While material purchases are purchases of tangible products that one intends to keep, experiential purchases are purchases of products that must be experienced. Restaurant meals, movies, or vacations are examples of experiential purchases. While there is no official categorization of products into experiential or material, most consumers intuitively know the difference.

Through an analysis of more than 6 million reviews on and a series of seven experiments, a research team from Olin Business School of the Washington University in St. Louis, The Wharton School of the University of Pennsylvania, and University of Toronto’s Rotman School of Management demonstrates that the decision process for purchasing experiential and material products differs, specifically in the context of consumer reviews: when deciding on whether to buy a product, the research shows, shoppers are less likely to pay attention to the opinion of other purchasers if they are buying an experiential product than if they are buying a material product.

For example, the analysis of millions of reviews on Amazon showed that for reviews dealing with experiential products, shoppers were more likely to respond “No” when asked if the review was helpful, compared to reviews dealing with material products.

The experiments were equally revealing. In one experiment, for example, participants were asked to list either an experiential or material purchase that they intended to buy in the coming year and then tell whether consumer reviews would have an impact on their purchase decision (e.g., which brand to buy, etc.). Another experiment asked the same questions for an experiential or material product, but after the participants had read actual reviews of the product. Still another experiment compared participants’ response to positive and negative reviews, and found that reviews for experiential products had less influence on purchase decision than reviews for material products.

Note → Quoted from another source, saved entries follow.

-- pv_equiv track=rewrite | github.com/qiqi/aft-sa | src/grid/coarsening.py | max_levels
-- ===== SOURCE A (Python) =====
-- def max_levels(NI: int, NJ: int, min_size: int = 4) -> int:
--     """
--     Compute maximum number of multigrid levels.
--
--     Parameters
--     ----------
--     NI, NJ : int
--         Fine grid dimensions.
--     min_size : int
--         Minimum cells in each direction on coarsest level.
--
--     Returns
--     -------
--     int
--         Maximum number of levels (including finest).
--     """
--     levels = 1
--     ni, nj = NI, NJ
--
--     while ni >= 2 * min_size and nj >= 2 * min_size:
--         ni = ni // 2
--         nj = nj // 2
--         levels += 1
--
--     return levels
-- ===== SOURCE B (Python) =====
-- def max_levels(NI: int, NJ: int, min_size: int = 4) -> int:
--     m0 = min(NI, NJ)
--     if min_size > 0 and 2 * min_size <= m0:
--         return (m0 // (2 * min_size)).bit_length() + 1
--     return 1
-- ===== Notes on version B (the rewrite author's own statement) =====
-- stated objective: faster
-- what changed: Replaced the iterative halving loop with a closed form: levels = bit_length(min(NI,NJ) // (2*min_size)) + 1, since repeated floor-halving of min(NI,NJ) equals division by a power of two.
-- outside the precondition, e.g. on max_levels(32, 32, 0): A does not finish within the time limit, B returns 1
import Mathlib
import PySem

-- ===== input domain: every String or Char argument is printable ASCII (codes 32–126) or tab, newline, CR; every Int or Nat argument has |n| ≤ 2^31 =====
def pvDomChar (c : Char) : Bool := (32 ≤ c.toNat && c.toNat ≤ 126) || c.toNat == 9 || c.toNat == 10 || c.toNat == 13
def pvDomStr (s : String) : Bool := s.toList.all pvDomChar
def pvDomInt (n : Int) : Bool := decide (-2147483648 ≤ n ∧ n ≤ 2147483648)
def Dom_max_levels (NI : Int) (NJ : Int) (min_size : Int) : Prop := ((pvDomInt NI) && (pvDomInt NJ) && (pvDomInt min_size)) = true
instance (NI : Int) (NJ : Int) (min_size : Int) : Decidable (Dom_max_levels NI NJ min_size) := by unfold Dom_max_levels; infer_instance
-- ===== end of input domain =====

-- B replaces A's halving loop by the closed form bit_length(min(NI,NJ) // (2*min_size)) + 1 (objective: faster, constant-factor).

-- ===== PORT A =====
-- fuel-bounded transcription of A's while loop (fuel only makes it total; inside Pre_ it never runs out)
def maxLevelsLoop : Nat → Int → Int → Int → Int → Int
  | 0, _, _, _, levels => levels
  | f + 1, ni, nj, min_size, levels =>
    if 2 * min_size ≤ ni ∧ 2 * min_size ≤ nj then
      maxLevelsLoop f (PySem.Int.floordiv ni 2) (PySem.Int.floordiv nj 2) min_size (levels + 1)
    else levels

def max_levels (NI : Int) (NJ : Int) (min_size : Int) : Int :=
  maxLevelsLoop (Nat.size NI.toNat + 1) NI NJ min_size 1

-- ===== PORT B =====
def max_levels_alt (NI : Int) (NJ : Int) (min_size : Int) : Int :=
  let m0 := min NI NJ
  if 0 < min_size ∧ 2 * min_size ≤ m0 then
    (PySem.Int.bitLength (PySem.Int.floordiv m0 (2 * min_size)) : Int) + 1
  else 1

-- ===== PRECONDITION & SPEC =====
-- Pre_ excludes exactly the inputs on which Python A never returns: min_size ≤ 0 with both
-- dimensions ≥ 2*min_size makes the while loop run forever (halving converges to 0 or -1,
-- which still satisfies the loop condition).
def Pre_max_levels (NI : Int) (NJ : Int) (min_size : Int) : Prop :=
  0 < min_size ∨ NI < 2 * min_size ∨ NJ < 2 * min_size
instance (NI : Int) (NJ : Int) (min_size : Int) : Decidable (Pre_max_levels NI NJ min_size) := by
  unfold Pre_max_levels; infer_instance

def pvWitness_max_levels : Int × Int × Int := (32, 32, 4)

def Spec_max_levels (NI : Int) (NJ : Int) (min_size : Int) (out : Int) : Prop := out = max_levels_alt NI NJ min_size
instance (NI : Int) (NJ : Int) (min_size : Int) (out : Int) : Decidable (Spec_max_levels NI NJ min_size out) := by unfold Spec_max_levels; infer_instance

-- ===== CLAIM (what is proved, stated in full; the proofs are below) =====
def Claim_equal_max_levels : Prop := ∀ (NI : Int) (NJ : Int) (min_size : Int), Dom_max_levels NI NJ min_size → Pre_max_levels NI NJ min_size → Spec_max_levels NI NJ min_size (max_levels NI NJ min_size)

-- ===== LEMMAS AND PROOFS =====

-- closed-form value of the loop tail, as a function of min ni nj
def mlTail (m0 m : Int) : Int :=
  if 2 * m ≤ m0 then (PySem.Int.bitLength (PySem.Int.floordiv m0 (2 * m)) : Int) else 0

lemma floordiv_halve (a : Int) (m : Int) (hm : 0 < m) :
    PySem.Int.floordiv (PySem.Int.floordiv a 2) (2 * m)
      = PySem.Int.floordiv (PySem.Int.floordiv a (2 * m)) 2 := by
  rw [PySem.Int.floordiv_eq_ediv_of_pos (a := a) (by omega),
      PySem.Int.floordiv_eq_ediv_of_pos (a := a) (by omega),
      PySem.Int.floordiv_eq_ediv_of_pos (by omega),
      PySem.Int.floordiv_eq_ediv_of_pos (by omega),
      Int.ediv_ediv_of_nonneg (by omega : (0:Int) ≤ 2), Int.ediv_ediv_of_nonneg (by omega : (0:Int) ≤ 2 * m),
      mul_comm 2 (2 * m)]

lemma mlTail_step (m0 m : Int) (hm : 0 < m) (h : 2 * m ≤ m0) :
    mlTail m0 m = 1 + mlTail (PySem.Int.floordiv m0 2) m := by
  have hq : (1 : Int) ≤ PySem.Int.floordiv m0 (2 * m) := by
    rw [PySem.Int.le_floordiv_iff_mul_le (by omega)]; omega
  have hhalf : 2 * m ≤ PySem.Int.floordiv m0 2 ↔ (2 : Int) ≤ PySem.Int.floordiv m0 (2 * m) := by
    rw [PySem.Int.le_floordiv_iff_mul_le (by omega), PySem.Int.le_floordiv_iff_mul_le (by omega)]
    omega
  unfold mlTail
  rw [if_pos h, floordiv_halve m0 m hm]
  by_cases h2 : (2 : Int) ≤ PySem.Int.floordiv m0 (2 * m)
  · rw [if_pos (hhalf.mpr h2),
        PySem.Int.bitLength_of_pos (n := PySem.Int.floordiv m0 (2 * m)) (by omega)]
    push_cast; ring
  · -- q = 1
    have hq1 : PySem.Int.floordiv m0 (2 * m) = 1 := by omega
    rw [if_neg (by rw [hhalf]; omega), hq1]
    decide

lemma size_half (q : Nat) (h : q ≠ 0) : Nat.size q = Nat.size (q / 2) + 1 := by
  conv_lhs => rw [← Nat.bit_bodd_div2 q]
  rw [Nat.size_bit (by rwa [Nat.bit_bodd_div2]), Nat.div2_val]

lemma loop_eq_tail : ∀ (f : Nat) (ni nj m levels : Int), 0 < m → Nat.size ni.toNat < f →
    maxLevelsLoop f ni nj m levels = levels + mlTail (min ni nj) m := by
  intro f
  induction f with
  | zero => intro ni nj m levels hm hf; omega
  | succ f ih =>
    intro ni nj m levels hm hf
    by_cases hc : 2 * m ≤ ni ∧ 2 * m ≤ nj
    · have hni : (2 : Int) ≤ ni := by omega
      have hnj : (2 : Int) ≤ nj := by omega
      have hdni : PySem.Int.floordiv ni 2 = ni / 2 := PySem.Int.floordiv_eq_ediv_of_pos (by omega)
      have hdnj : PySem.Int.floordiv nj 2 = nj / 2 := PySem.Int.floordiv_eq_ediv_of_pos (by omega)
      have htd : (ni / 2).toNat = ni.toNat / 2 := by omega
      have hlt : Nat.size ((ni / 2).toNat) < f := by
        rw [htd]
        have := size_half ni.toNat (by omega)
        omega
      have hminhalf : min (PySem.Int.floordiv ni 2) (PySem.Int.floordiv nj 2)
          = PySem.Int.floordiv (min ni nj) 2 := by
        rcases le_total ni nj with hle | hle
        · rw [min_eq_left hle, min_eq_left]
          rw [hdni, hdnj]; exact Int.ediv_le_ediv (by omega) hle
        · rw [min_eq_right hle, min_eq_right]
          rw [hdni, hdnj]; exact Int.ediv_le_ediv (by omega) hle
      rw [maxLevelsLoop, if_pos hc, ih _ _ _ _ hm (by rw [hdni]; exact hlt), hminhalf,
          mlTail_step (min ni nj) m hm (by omega)]
      ring
    · rw [maxLevelsLoop, if_neg hc]
      have : min ni nj < 2 * m := by omega
      unfold mlTail
      rw [if_neg (by omega)]
      ring

-- ===== VERDICT (by name: the statement is the Claim_ definition above) =====
theorem max_levels_spec : Claim_equal_max_levels := by
  intro NI NJ m _hdom hpre
  unfold Spec_max_levels max_levels max_levels_alt
  by_cases hc : 2 * m ≤ NI ∧ 2 * m ≤ NJ
  · have hm : 0 < m := by
      rcases hpre with h | h | h
      · exact h
      · omega
      · omega
    rw [loop_eq_tail (Nat.size NI.toNat + 1) NI NJ m 1 hm (by omega)]
    unfold mlTail
    rw [if_pos (by omega), if_pos ⟨hm, by omega⟩]
    ring
  · have h1 : maxLevelsLoop (Nat.size NI.toNat + 1) NI NJ m 1 = 1 := by
      rw [maxLevelsLoop, if_neg hc]
    rw [h1, if_neg (by intro ⟨_, hmin⟩; simp only [le_min_iff] at hmin; omega)]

The results from all these experiments were unequivocal: participants assigned to make experiential purchases were less likely to find consumer reviews useful or important, and less likely to be influenced by such reviews, than participants dealing with a material product.

Why do buyers of experiential products reject the importance of consumer reviews? The answer, according to the researchers, comes from the concept of perceived similarity, a term that describes whether consumers believe that the tastes and preferences of other reviewers are similar to their own tastes and preferences. Perceived similarity is lower for experiential products than for material products, the research shows. In other words, many consumers of experiential products don’t believe that the reviewers share the same tastes and preferences — so why should they pay attention to the reviews?

However, is this assumption about low perceived similarity correct? In one of their experiments, the researchers divided participants into two groups: those who would just see a picture of the experiential or material product in question, and those who would actually try either the experiential product (flavoured potato chips) or the material product (a flashlight).

This experiment revealed that people tend to overestimate — when it comes to experiential products — the uniqueness of their preferences or tastes compared to other people. Whether or not they are overestimating their uniqueness, however, the perception of their unique tastes influences their reaction to consumer reviews.


At first glance, it may seem that the research contradicts the popularity of such websites as TripAdvisor and other review sites of experiential products. One note of caution is that the research was comparative: consumer reviews are more valued by buyers of material products than of experiential products, but that does not mean that reviews of experiential products are universally ignored.

That said, there might be, the researchers note, another reason for the popularity of websites featuring experiential reviews: consumers would rather review their experiential purchases (their vacation in New York, a great new restaurant in their neighbourhood) than their material purchases (their new vacuum cleaner).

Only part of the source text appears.